Consider how bullish gold timers became last summer, as judged by the average recommended gold market exposure among a subset of several dozen gold timers. (This average is what's reported as the Hulbert Gold Newsletter Sentiment Index, or HGNSI.)
As you can see from the accompanying chart, the HGNSI in July rose to near its highest level since data began being collected in 2000 - far into the zone that in previous columns I've identified as extreme bullishness.
As I reported at the time, contrarian analysis forecasted tough times for gold in subsequent weeks and months. From its August high to its low last week, gold bullion lost nearly $300 an ounce in value. Gold shares, as represented by the VanEck Vectors Gold Miners ETF fell 25%.
At last week's low, in contrast, the summer's excessive bullishness had finally been worked off, and the HGNSI briefly dipped into the bottom 10% of the historical distribution - the zone that contrarians consider extreme bearishness. Since then gold has rallied. Because the HGNSI has jumped along with gold since last week, it is at the 35 percentile of the distribution - squarely in the neutral zone.
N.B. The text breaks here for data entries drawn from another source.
-- pv_equiv track=rewrite | github.com/FTdiscovery/trx1 | GENERATE_PRED.py | get_company_names
-- ===== SOURCE A (Python) =====
-- def get_ticker_index(ticker, words):
--     for i in range(len(words)):
--         if ticker in words[i]:
--             return i
--     return -1
--
-- def get_company_names(tickers, s):
--     company_names = []
--     all_words = s.split()
--
--     for ticker in tickers:
--         # Find the capitalized words that come before ticker in the string s
--         ticker_index = get_ticker_index(ticker, all_words)
--
--         words = all_words[:ticker_index]
--
--         company_name = []
--         for i in range(len(words) - 1, max(-1, len(words) - 3), -1):
--             if any([t in words[i] for t in tickers]):
--                 break
--             if words[i][0].isupper():
--                 company_name.append(words[i])
--             else:
--                 break
--
--         company_names.append(' '.join(reversed(company_name)))
--     return company_names
-- ===== SOURCE B (Python) =====
-- def get_company_names(tickers, s):
--     all_words = s.split()
--
--     def name_before(ticker):
--         idx = next((i for i, w in enumerate(all_words) if ticker in w), -1)
--         run = []
--         for w in all_words[:idx][-2:]:
--             if any(t in w for t in tickers) or not w[0].isupper():
--                 run = []
--             else:
--                 run.append(w)
--         return ' '.join(run)
--
--     return [name_before(t) for t in tickers]
-- ===== Notes on version B (the rewrite author's own statement) =====
-- stated objective: simpler
-- what changed: The backward scan-break-then-reverse over descending indices is replaced by a forward reset-on-bad-word pass over the two-word slice before the ticker (no index arithmetic, no reversal), the index-returning helper loop by a first-match over enumerate, and the outer append loop by a comprehension.
import Mathlib
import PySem

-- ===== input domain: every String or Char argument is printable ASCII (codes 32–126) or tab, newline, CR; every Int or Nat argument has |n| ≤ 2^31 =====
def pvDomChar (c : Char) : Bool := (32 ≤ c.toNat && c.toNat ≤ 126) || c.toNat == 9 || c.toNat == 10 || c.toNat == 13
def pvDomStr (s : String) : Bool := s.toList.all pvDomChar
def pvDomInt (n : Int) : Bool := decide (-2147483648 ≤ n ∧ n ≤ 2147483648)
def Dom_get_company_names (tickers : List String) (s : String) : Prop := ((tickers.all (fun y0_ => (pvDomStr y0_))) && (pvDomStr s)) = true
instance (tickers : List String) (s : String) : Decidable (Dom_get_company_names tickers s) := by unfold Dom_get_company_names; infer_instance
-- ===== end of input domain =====

-- ===== PORT A =====
-- B replaces A's backward scan-break-reverse with a forward reset pass over the
-- two-word slice before the ticker (objective: simpler; same asymptotic cost).

-- w[0].isupper() for a split() word (split words are nonempty, so the none arm is unreachable)
def pvFirstUpper (w : String) : Bool :=
  match PySem.Str.pyGet? w 0 with
  | some c => PySem.Chars.isupper c
  | none => false

-- get_ticker_index: 'for i in range(len(words)): if ticker in words[i]: return i' / 'return -1'
def pvGtiAux (ticker : String) : List String → Int → Int
  | [], _ => -1
  | w :: rest, i => if PySem.Str.isIn ticker w then i else pvGtiAux ticker rest (i + 1)

-- the inner backward loop of A: indices descend, break = stop returning acc
def pvALoop (tickers : List String) (words : List String) : List Int → List String → List String
  | [], acc => acc
  | i :: rest, acc =>
    let w := PySem.List.pyGetD words i ""      -- i is always in range along A's index list
    if tickers.any (fun t => PySem.Str.isIn t w) then acc      -- break
    else if pvFirstUpper w then pvALoop tickers words rest (acc ++ [w])
    else acc                                                   -- break

def get_company_names (tickers : List String) (s : String) : List String :=
  let all_words := PySem.Str.split₀ s
  tickers.foldl (fun company_names ticker =>
    let ticker_index := pvGtiAux ticker all_words 0
    let words := PySem.List.slice all_words none (some ticker_index)
    let n : Int := (words.length : Int)
    let company_name :=
      pvALoop tickers words (PySem.List.pyRange (n - 1) (max (-1) (n - 3)) (-1)) []
    company_names ++ [PySem.Str.join " " company_name.reverse]) []

-- ===== PORT B =====
-- one step of B's forward pass: reset the run on a bad word, extend it on a good one
def pvBStep (tickers : List String) (run : List String) (w : String) : List String :=
  if tickers.any (fun t => PySem.Str.isIn t w) || !pvFirstUpper w then []
  else run ++ [w]

-- next((i for i, w in enumerate(all_words) if ticker in w), -1)
def pvNextIdx (ticker : String) (all_words : List String) : Int :=
  match (PySem.List.enumerate all_words 0).find? (fun p => PySem.Str.isIn ticker p.2) with
  | some p => p.1
  | none => -1

def pvNameBefore (tickers : List String) (all_words : List String) (ticker : String) : String :=
  let idx := pvNextIdx ticker all_words
  let window := PySem.List.slice (PySem.List.slice all_words none (some idx)) (some (-2)) none
  PySem.Str.join " " (window.foldl (pvBStep tickers) [])

def get_company_names_alt (tickers : List String) (s : String) : List String :=
  let all_words := PySem.Str.split₀ s
  tickers.map (pvNameBefore tickers all_words)

-- ===== PRECONDITION & SPEC =====
def Spec_get_company_names (tickers : List String) (s : String) (out : List String) : Prop := out = get_company_names_alt tickers s
instance (tickers : List String) (s : String) (out : List String) : Decidable (Spec_get_company_names tickers s out) := by unfold Spec_get_company_names; infer_instance

-- ===== CLAIM (what is proved, stated in full; the proofs are below) =====
def Claim_equal_get_company_names : Prop := ∀ (tickers : List String) (s : String), Dom_get_company_names tickers s → Spec_get_company_names tickers s (get_company_names tickers s)

-- ===== LEMMAS AND PROOFS =====

-- the two ticker-locating loops agree
theorem pvGti_eq_nextIdx (ticker : String) (ws : List String) (i : Int) :
    pvGtiAux ticker ws i =
      (match (PySem.List.enumerate ws i).find? (fun p => PySem.Str.isIn ticker p.2) with
       | some p => p.1
       | none => -1) := by
  induction ws generalizing i with
  | nil => simp [pvGtiAux, PySem.List.enumerate_nil]
  | cons w rest ih =>
    simp only [pvGtiAux, PySem.List.enumerate_cons, List.find?_cons]
    by_cases h : PySem.Chars.isIn ticker.toList w.toList = true
    · simp [h]
    · simp [h, ih]

-- the core per-ticker agreement: A's backward break loop, reversed,
-- equals B's forward reset pass over words[-2:]
theorem pvCore_eq (tickers : List String) (words : List String) :
    (pvALoop tickers words
        (PySem.List.pyRange ((words.length : Int) - 1)
          (max (-1) ((words.length : Int) - 3)) (-1)) []).reverse =
      (PySem.List.slice words (some (-2)) none).foldl (pvBStep tickers) [] := by
  rw [PySem.List.slice_from_neg_ofNat words 2 (by omega)]
  match h : words.reverse with
  | [] =>
    rw [List.reverse_eq_nil_iff] at h; subst h
    simp [pvALoop]
  | [b] =>
    have hw : words = [b] := by rw [← List.reverse_reverse words, h]; rfl
    subst hw
    have hr : PySem.List.pyRange ((([b] : List String).length : Int) - 1)
        (max (-1) ((([b] : List String).length : Int) - 3)) (-1) = [0] := by
      rw [show ((([b] : List String).length : Int) - 1) = (0 : Int) by simp]
      rw [show (max (-1) ((([b] : List String).length : Int) - 3)) = (-1 : Int) by simp]
      rw [PySem.List.pyRange_neg_one_cons (by norm_num),
          PySem.List.pyRange_neg_one_eq_nil (by norm_num)]
    rw [hr, show ([b] : List String).length - 2 = 0 by simp, List.drop_zero]
    simp only [pvALoop, pvBStep, PySem.List.pyGetD_zero_cons, List.foldl_cons, List.foldl_nil]
    cases h1 : tickers.any (fun t => PySem.Str.isIn t b) <;>
      cases h2 : pvFirstUpper b <;>
        simp [h1, h2]
  | b :: a :: l =>
    have hw : words = l.reverse ++ [a, b] := by
      rw [← List.reverse_reverse words, h]; simp
    subst hw
    have hlen : (l.reverse ++ [a, b]).length = l.length + 2 := by simp
    have hga : PySem.List.pyGetD (l.reverse ++ [a, b]) (((l.reverse ++ [a, b]).length : Int) - 2) "" = a := by
      rw [show (((l.reverse ++ [a, b]).length : Int) - 2) = ((l.length : Nat) : Int) by rw [hlen]; push_cast; ring]
      simp [List.getD_eq_getElem?_getD, List.getElem?_append_right]
    have hgb : PySem.List.pyGetD (l.reverse ++ [a, b]) (((l.reverse ++ [a, b]).length : Int) - 1) "" = b := by
      rw [PySem.List.pyGetD_eq_getElem _ _ (by rw [hlen]; push_cast; omega) (by omega)]
      have ht : (((l.reverse ++ [a, b]).length : Int) - 1).toNat = l.reverse.length + 1 := by
        rw [hlen]; simp; omega
      simp only [ht]
      rw [List.getElem_append_right (by omega)]
      simp
    have hr : PySem.List.pyRange (((l.reverse ++ [a, b]).length : Int) - 1)
        (max (-1) (((l.reverse ++ [a, b]).length : Int) - 3)) (-1) =
        [((l.reverse ++ [a, b]).length : Int) - 1, ((l.reverse ++ [a, b]).length : Int) - 2] := by
      rw [show (max (-1) (((l.reverse ++ [a, b]).length : Int) - 3)) = ((l.reverse ++ [a, b]).length : Int) - 3 by
        rw [hlen]; push_cast; omega]
      rw [PySem.List.pyRange_neg_one_cons (by rw [hlen]; push_cast; omega)]
      rw [show (((l.reverse ++ [a, b]).length : Int) - 1 - 1) = ((l.reverse ++ [a, b]).length : Int) - 2 by ring]
      rw [PySem.List.pyRange_neg_one_cons (by rw [hlen]; push_cast; omega)]
      rw [show (((l.reverse ++ [a, b]).length : Int) - 2 - 1) = ((l.reverse ++ [a, b]).length : Int) - 3 by ring]
      rw [PySem.List.pyRange_neg_one_eq_nil (by omega)]
    have hdrop : List.drop ((l.reverse ++ [a, b]).length - 2) (l.reverse ++ [a, b]) = [a, b] := by
      rw [hlen, show l.length + 2 - 2 = l.reverse.length by simp, List.drop_left]
    rw [hr, hdrop]
    simp only [pvALoop, pvBStep, hga, hgb, List.foldl_cons, List.foldl_nil]
    cases h1 : tickers.any (fun t => PySem.Str.isIn t b) <;>
      cases h2 : pvFirstUpper b <;>
        cases h3 : tickers.any (fun t => PySem.Str.isIn t a) <;>
          cases h4 : pvFirstUpper a <;>
            simp [pvALoop, hga, h1, h2, h3, h4]

-- ===== VERDICT (by name: the statement is the Claim_ definition above) =====
theorem get_company_names_spec : Claim_equal_get_company_names := by
  intro tickers s _
  unfold Spec_get_company_names get_company_names get_company_names_alt
  rw [PySem.List.foldl_append_singleton_eq_map
    (fun ticker => PySem.Str.join " "
      (pvALoop tickers (PySem.List.slice (PySem.Str.split₀ s) none (some (pvGtiAux ticker (PySem.Str.split₀ s) 0)))
        (PySem.List.pyRange (((PySem.List.slice (PySem.Str.split₀ s) none (some (pvGtiAux ticker (PySem.Str.split₀ s) 0))).length : Int) - 1)
          (max (-1) (((PySem.List.slice (PySem.Str.split₀ s) none (some (pvGtiAux ticker (PySem.Str.split₀ s) 0))).length : Int) - 3)) (-1)) []).reverse)]
  simp only [List.nil_append]
  apply List.map_congr_left
  intro ticker _
  rw [pvCore_eq]
  unfold pvNameBefore pvNextIdx
  rw [pvGti_eq_nextIdx]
To be sure, gold's experience since the summer is just one data point. The table below summarizes the average returns over the past two decades of the VanEck Vectors Gold Miners ETF in the wake of HGNSI top-decile and bottom-decile readings. Notice that the ETF did well, on average, amid the lowest HGNSI readings, and lost ground after the highest readings.
Notice that this table focuses on the gold market's near-term prospects - no further out than the subsequent three months. That's because contrarian analysis is a short-term timing tool, shedding no light on where the market may be a year or more from now.
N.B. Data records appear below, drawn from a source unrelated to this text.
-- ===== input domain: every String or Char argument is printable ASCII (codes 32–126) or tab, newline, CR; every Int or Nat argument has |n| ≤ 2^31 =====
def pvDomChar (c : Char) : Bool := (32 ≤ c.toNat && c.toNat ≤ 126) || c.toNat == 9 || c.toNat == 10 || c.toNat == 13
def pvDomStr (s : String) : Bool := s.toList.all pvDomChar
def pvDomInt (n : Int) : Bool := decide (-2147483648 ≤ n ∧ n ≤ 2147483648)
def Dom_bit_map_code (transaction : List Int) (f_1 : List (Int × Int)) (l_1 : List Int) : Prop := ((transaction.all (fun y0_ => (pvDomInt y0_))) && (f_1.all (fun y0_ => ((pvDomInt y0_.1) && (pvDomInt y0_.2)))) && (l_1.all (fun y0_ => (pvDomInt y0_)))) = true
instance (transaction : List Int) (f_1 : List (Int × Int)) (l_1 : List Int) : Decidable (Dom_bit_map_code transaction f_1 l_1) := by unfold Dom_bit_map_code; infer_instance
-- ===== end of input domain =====

-- B replaces the per-item 2**l_1.index(item) accumulation by a per-transaction tally combined
-- with one item->first-position dict built from l_1 afterwards (alternative decomposition).
-- Python A mutates f_1 and l_1 in place; B performs the same mutations; equivalence here is about the returned triple.

-- ===== PORT A =====
def pvStepA (st : Int × PySem.Dict Int Int × List Int) (item : Int) : Int × PySem.Dict Int Int × List Int :=
  let (bc, f, l) := st
  if f.contains item then
    -- f_1[item] += 1; bc += 2 ** l_1.index(item)   (index raises when item ∉ l_1: outside Pre_)
    (bc + 2 ^ ((PySem.List.index? l item).getD 0), f.modify item 0 (· + 1), l)
  else
    -- f_1[item] = 1; l_1.append(item); bc += 2 ** l_1.index(item)
    let l' := l ++ [item]
    (bc + 2 ^ ((PySem.List.index? l' item).getD 0), f.insert item 1, l')

def bit_map_code (transaction : List Int) (f_1 : List (Int × Int)) (l_1 : List Int) : Int × (List (Int × Int)) × List Int :=
  let r := transaction.foldl pvStepA (0, PySem.Dict.ofList f_1, l_1)
  (r.1, r.2.1.items, r.2.2)

-- ===== PORT B =====
def pvStepB (st : PySem.Dict Int Int × List Int × PySem.Dict Int Int) (item : Int) : PySem.Dict Int Int × List Int × PySem.Dict Int Int :=
  let (f, l, loc) := st
  let fl := if f.contains item then (f.modify item 0 (· + 1), l) else (f.insert item 1, l ++ [item])
  (fl.1, fl.2, loc.insert item (loc.getD item 0 + 1))

def bit_map_code_alt (transaction : List Int) (f_1 : List (Int × Int)) (l_1 : List Int) : Int × (List (Int × Int)) × List Int :=
  let r := transaction.foldl pvStepB (PySem.Dict.ofList f_1, l_1, PySem.Dict.empty)
  let pos := (PySem.List.enumerate r.2.1).foldl
      (fun p iv => if p.contains iv.2 then p else p.insert iv.2 iv.1) (PySem.Dict.empty : PySem.Dict Int Int)
  let bc := r.2.2.items.foldl (fun acc q => acc + q.2 * 2 ^ (pos.getD q.1 0).toNat) 0
  (bc, r.1.items, r.2.1)

-- ===== PRECONDITION & SPEC =====
-- Pre_ excludes exactly the inputs where A raises ValueError: a transaction item that is
-- already a key of f_1 but never occurs in l_1 is looked up with l_1.index and fails.
def Pre_bit_map_code (transaction : List Int) (f_1 : List (Int × Int)) (l_1 : List Int) : Prop :=
  ∀ x ∈ transaction, (PySem.Dict.ofList f_1).contains x = true → x ∈ l_1
instance (transaction : List Int) (f_1 : List (Int × Int)) (l_1 : List Int) : Decidable (Pre_bit_map_code transaction f_1 l_1) := by unfold Pre_bit_map_code; infer_instance
def pvWitness_bit_map_code : List Int × (List (Int × Int)) × List Int := ([1, 2, 1], [(2, 5)], [2])

def Spec_bit_map_code (transaction : List Int) (f_1 : List (Int × Int)) (l_1 : List Int) (out : Int × (List (Int × Int)) × List Int) : Prop := out = bit_map_code_alt transaction f_1 l_1
instance (transaction : List Int) (f_1 : List (Int × Int)) (l_1 : List Int) (out : Int × (List (Int × Int)) × List Int) : Decidable (Spec_bit_map_code transaction f_1 l_1 out) := by unfold Spec_bit_map_code; infer_instance

-- ===== CLAIM (what is proved, stated in full; the proofs are below) =====
def Claim_equal_bit_map_code : Prop := ∀ (transaction : List Int) (f_1 : List (Int × Int)) (l_1 : List Int), Dom_bit_map_code transaction f_1 l_1 → Pre_bit_map_code transaction f_1 l_1 → Spec_bit_map_code transaction f_1 l_1 (bit_map_code transaction f_1 l_1)

-- ===== LEMMAS AND PROOFS =====

-- the (f, l) components of the two folds coincide
theorem pv_fl_eq (ts : List Int) : ∀ (bc : Int) (f : PySem.Dict Int Int) (l : List Int) (loc : PySem.Dict Int Int),
    (ts.foldl pvStepB (f, l, loc)).1 = (ts.foldl pvStepA (bc, f, l)).2.1 ∧
    (ts.foldl pvStepB (f, l, loc)).2.1 = (ts.foldl pvStepA (bc, f, l)).2.2 := by
  induction ts with
  | nil => intro bc f l loc; exact ⟨rfl, rfl⟩
  | cons x ts ih =>
    intro bc f l loc
    simp only [List.foldl_cons, pvStepA, pvStepB]
    by_cases h : f.contains x = true <;> simp only [h, if_true, if_false, Bool.false_eq_true] <;> exact ih _ _ _ _

-- the local-counter component of the B fold is the counter of ts
theorem pv_loc_eq (ts : List Int) : ∀ (f : PySem.Dict Int Int) (l : List Int) (loc : PySem.Dict Int Int),
    (ts.foldl pvStepB (f, l, loc)).2.2 = ts.foldl (fun d x => d.insert x (d.getD x 0 + 1)) loc := by
  induction ts with
  | nil => intro f l loc; rfl
  | cons x ts ih =>
    intro f l loc
    simp only [List.foldl_cons, pvStepB]
    by_cases h : f.contains x = true <;> simp only [h, if_true, if_false, Bool.false_eq_true] <;> exact ih _ _ _

-- the invariant: every transaction item that is a key of f occurs in l
def pvInv (ts : List Int) (f : PySem.Dict Int Int) (l : List Int) : Prop :=
  ∀ x ∈ ts, f.contains x = true → x ∈ l

-- the A fold: l grows by appends, all processed items end in the final l, and bc sums 2^(first index in the FINAL l)
theorem pv_mainA (ts : List Int) : ∀ (bc : Int) (f : PySem.Dict Int Int) (l : List Int),
    pvInv ts f l →
    (∃ s, (ts.foldl pvStepA (bc, f, l)).2.2 = l ++ s) ∧
    (∀ x ∈ ts, x ∈ (ts.foldl pvStepA (bc, f, l)).2.2) ∧
    (ts.foldl pvStepA (bc, f, l)).1 =
      bc + (ts.map (fun x => (2 : Int) ^ ((PySem.List.index? (ts.foldl pvStepA (bc, f, l)).2.2 x).getD 0))).sum := by
  induction ts with
  | nil => intro bc f l _; exact ⟨⟨[], by simp⟩, by simp, by simp⟩
  | cons x ts ih =>
    intro bc f l hInv
    by_cases h : f.contains x = true
    · have hx : x ∈ l := hInv x (by simp) h
      have hInv' : pvInv ts (f.modify x 0 (· + 1)) l := by
        intro y hy hc
        have hc' : y = x ∨ f.contains y = true := by simpa [PySem.Dict.contains_modify] using hc
        rcases hc' with rfl | hc'
        · exact hInv y (by simp [hy]) h
        · exact hInv y (by simp [hy]) hc'
      have step : (x :: ts).foldl pvStepA (bc, f, l)
          = ts.foldl pvStepA (bc + 2 ^ ((PySem.List.index? l x).getD 0), f.modify x 0 (· + 1), l) := by
        simp [List.foldl_cons, pvStepA, h]
      obtain ⟨⟨s, hs⟩, hmem, hbc⟩ := ih (bc + 2 ^ ((PySem.List.index? l x).getD 0)) (f.modify x 0 (· + 1)) l hInv'
      rw [step]
      have hxfin : x ∈ (ts.foldl pvStepA (bc + 2 ^ ((PySem.List.index? l x).getD 0), f.modify x 0 (· + 1), l)).2.2 := by
        rw [hs]; exact List.mem_append_left _ hx
      have hidx : (PySem.List.index? (ts.foldl pvStepA (bc + 2 ^ ((PySem.List.index? l x).getD 0), f.modify x 0 (· + 1), l)).2.2 x).getD 0
          = (PySem.List.index? l x).getD 0 := by
        rw [hs, PySem.List.index?_append_of_mem s hx]
      refine ⟨⟨s, hs⟩, ?_, ?_⟩
      · intro y hy
        rcases List.mem_cons.mp hy with rfl | hy'
        · exact hxfin
        · exact hmem y hy'
      · rw [hbc, List.map_cons, List.sum_cons, hidx]; ring
    · have hB : f.contains x = false := by simpa using h
      have hInv' : pvInv ts (f.insert x 1) (l ++ [x]) := by
        intro y hy hc
        rcases (by simpa [PySem.Dict.contains_insert] using hc : y = x ∨ f.contains y = true) with rfl | hc'
        · exact List.mem_append_right _ (by simp)
        · exact List.mem_append_left _ (hInv y (by simp [hy]) hc')
      have hx : x ∈ l ++ [x] := List.mem_append_right _ (by simp)
      have step : (x :: ts).foldl pvStepA (bc, f, l)
          = ts.foldl pvStepA (bc + 2 ^ ((PySem.List.index? (l ++ [x]) x).getD 0), f.insert x 1, l ++ [x]) := by
        simp [List.foldl_cons, pvStepA, hB]
      obtain ⟨⟨s, hs⟩, hmem, hbc⟩ := ih (bc + 2 ^ ((PySem.List.index? (l ++ [x]) x).getD 0)) (f.insert x 1) (l ++ [x]) hInv'
      rw [step]
      have hxfin : x ∈ (ts.foldl pvStepA (bc + 2 ^ ((PySem.List.index? (l ++ [x]) x).getD 0), f.insert x 1, l ++ [x])).2.2 := by
        rw [hs]; exact List.mem_append_left _ hx
      have hidx : (PySem.List.index? (ts.foldl pvStepA (bc + 2 ^ ((PySem.List.index? (l ++ [x]) x).getD 0), f.insert x 1, l ++ [x])).2.2 x).getD 0
          = (PySem.List.index? (l ++ [x]) x).getD 0 := by
        rw [hs, PySem.List.index?_append_of_mem s hx]
      refine ⟨⟨[x] ++ s, by rw [hs, List.append_assoc]⟩, ?_, ?_⟩
      · intro y hy
        rcases List.mem_cons.mp hy with rfl | hy'
        · exact hxfin
        · exact hmem y hy'
      · rw [hbc, List.map_cons, List.sum_cons, hidx]; ring
-- pv_equiv track=rewrite | github.com/sjarmak/CodeContextBench_Dashboard | scripts/ccb_pipeline/sdlc_mapping.py | get_sdlc_phases
-- ===== SOURCE A (Python) =====
-- BENCHMARK_SDLC_MAP: dict[str, tuple[str, ...]] = {
--     "kubernetes-docs": ("Documentation",),
--     "ccb-kubernetes-docs": ("Documentation",),
--     "pytorch-issues": ("Implementation",),
--     "ccb-pytorch-issues": ("Implementation",),
--     "crossrepo": ("Implementation", "Maintenance"),
--     "ccb-crossrepo": ("Implementation", "Maintenance"),
--     "largerepo": ("Implementation",),
--     "ccb-largerepo": ("Implementation",),
--     "swe-bench-pro": ("Implementation", "Testing"),
--     "swe-bench": ("Implementation", "Testing"),
--     "locobench": ("Implementation", "Code Review"),
--     "repoqa": ("Requirements",),
--     "di-bench": ("Maintenance",),
--     "swe-perf": ("Implementation", "Testing"),
--     "dependeval": ("Maintenance",),
--     "the-agent-company": ("Multiple",),
--     "tac": ("Multiple",),
--     "big_code_mcp": ("Implementation",),
--     "big-code": ("Implementation",),
--     "github_mined": ("Implementation",),
--     "tac_mcp_value": ("Multiple",),
-- }
--
-- def get_sdlc_phases(benchmark_name: str) -> list[str]:
--     """Map a benchmark name to its SDLC phases.
--
--     Uses fuzzy matching: checks if any known benchmark pattern
--     is a substring of the provided benchmark name (case-insensitive).
--     Returns matches from longest pattern first to prefer more specific matches.
--
--     Args:
--         benchmark_name: The benchmark name to look up.
--
--     Returns:
--         List of SDLC phase strings. Returns ["Unknown"] if no match found.
--     """
--     if not benchmark_name:
--         return ["Unknown"]
--
--     name_lower = benchmark_name.lower().strip()
--
--     # Sort patterns by length descending so more specific patterns match first
--     sorted_patterns = sorted(BENCHMARK_SDLC_MAP.keys(), key=len, reverse=True)
--
--     for pattern in sorted_patterns:
--         if pattern in name_lower:
--             return list(BENCHMARK_SDLC_MAP[pattern])
--
--     return ["Unknown"]
-- ===== SOURCE B (Python) =====
-- # Single pass, no sorting: keep the longest matching pattern (earliest wins ties);
-- # phases stored as small integer codes decoded through a phase-name table.
--
-- _PHASES = ["Documentation", "Implementation", "Maintenance", "Testing",
--            "Code Review", "Requirements", "Multiple"]
--
-- _PATTERNS = [
--     ("kubernetes-docs", [0]), ("ccb-kubernetes-docs", [0]),
--     ("pytorch-issues", [1]), ("ccb-pytorch-issues", [1]),
--     ("crossrepo", [1, 2]), ("ccb-crossrepo", [1, 2]),
--     ("largerepo", [1]), ("ccb-largerepo", [1]),
--     ("swe-bench-pro", [1, 3]), ("swe-bench", [1, 3]),
--     ("locobench", [1, 4]), ("repoqa", [5]),
--     ("di-bench", [2]), ("swe-perf", [1, 3]),
--     ("dependeval", [2]), ("the-agent-company", [6]),
--     ("tac", [6]), ("big_code_mcp", [1]),
--     ("big-code", [1]), ("github_mined", [1]),
--     ("tac_mcp_value", [6]),
-- ]
--
--
-- def get_sdlc_phases(benchmark_name: str) -> list[str]:
--     if not benchmark_name:
--         return ["Unknown"]
--
--     s = benchmark_name.lower().strip()
--
--     best_len = -1
--     best_codes = None
--     for pat, codes in _PATTERNS:
--         if len(pat) > best_len and pat in s:
--             best_len = len(pat)
--             best_codes = codes
--
--     if best_codes is None:
--         return ["Unknown"]
--     return [_PHASES[c] for c in best_codes]
-- ===== Notes on version B (the rewrite author's own statement) =====
-- stated objective: alternative
-- what changed: Replaces sort-patterns-by-length-then-return-first-substring-match with an unsorted single pass keeping the longest matching pattern (earliest wins ties), over a table that stores phases as integer codes decoded through a phase-name list.
import Mathlib
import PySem

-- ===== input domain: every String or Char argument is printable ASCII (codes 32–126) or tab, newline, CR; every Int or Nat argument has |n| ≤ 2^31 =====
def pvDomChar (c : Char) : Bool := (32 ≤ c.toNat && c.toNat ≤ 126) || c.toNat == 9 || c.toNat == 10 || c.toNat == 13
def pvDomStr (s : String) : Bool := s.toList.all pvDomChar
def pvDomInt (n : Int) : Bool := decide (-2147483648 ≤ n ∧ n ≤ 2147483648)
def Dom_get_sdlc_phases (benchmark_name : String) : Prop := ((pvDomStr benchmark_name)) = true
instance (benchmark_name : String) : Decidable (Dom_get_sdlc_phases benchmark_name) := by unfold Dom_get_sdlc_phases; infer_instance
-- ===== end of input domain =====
What about market timers in the stock and bond arenas?
The gold market is just one of four arenas in which I track market timers' average exposure levels. The others are the general stock market, the Nasdaq stock market and bonds. Each month in this space I will be highlighting one of them and analyzing what it's saying from a contrarian point of view.
In the meantime, the accompanying chart summarizes where the timers currently stand. Notice that the stock market is the arena in which the average market timer currently is closest to an extreme. The average market timer who focuses on the broad stock market is more bullish than 81.3% of the days since 2000, while Nasdaq-oriented timers are more bullish than 86.9% of the days. Those readings are just shy of the 90 percentile threshold that I have been using to define the zone of extreme bullishness.
Things could change quickly. But contrarians right now are especially alert to the possibility than in coming days the stock market timers will become excessively bullish.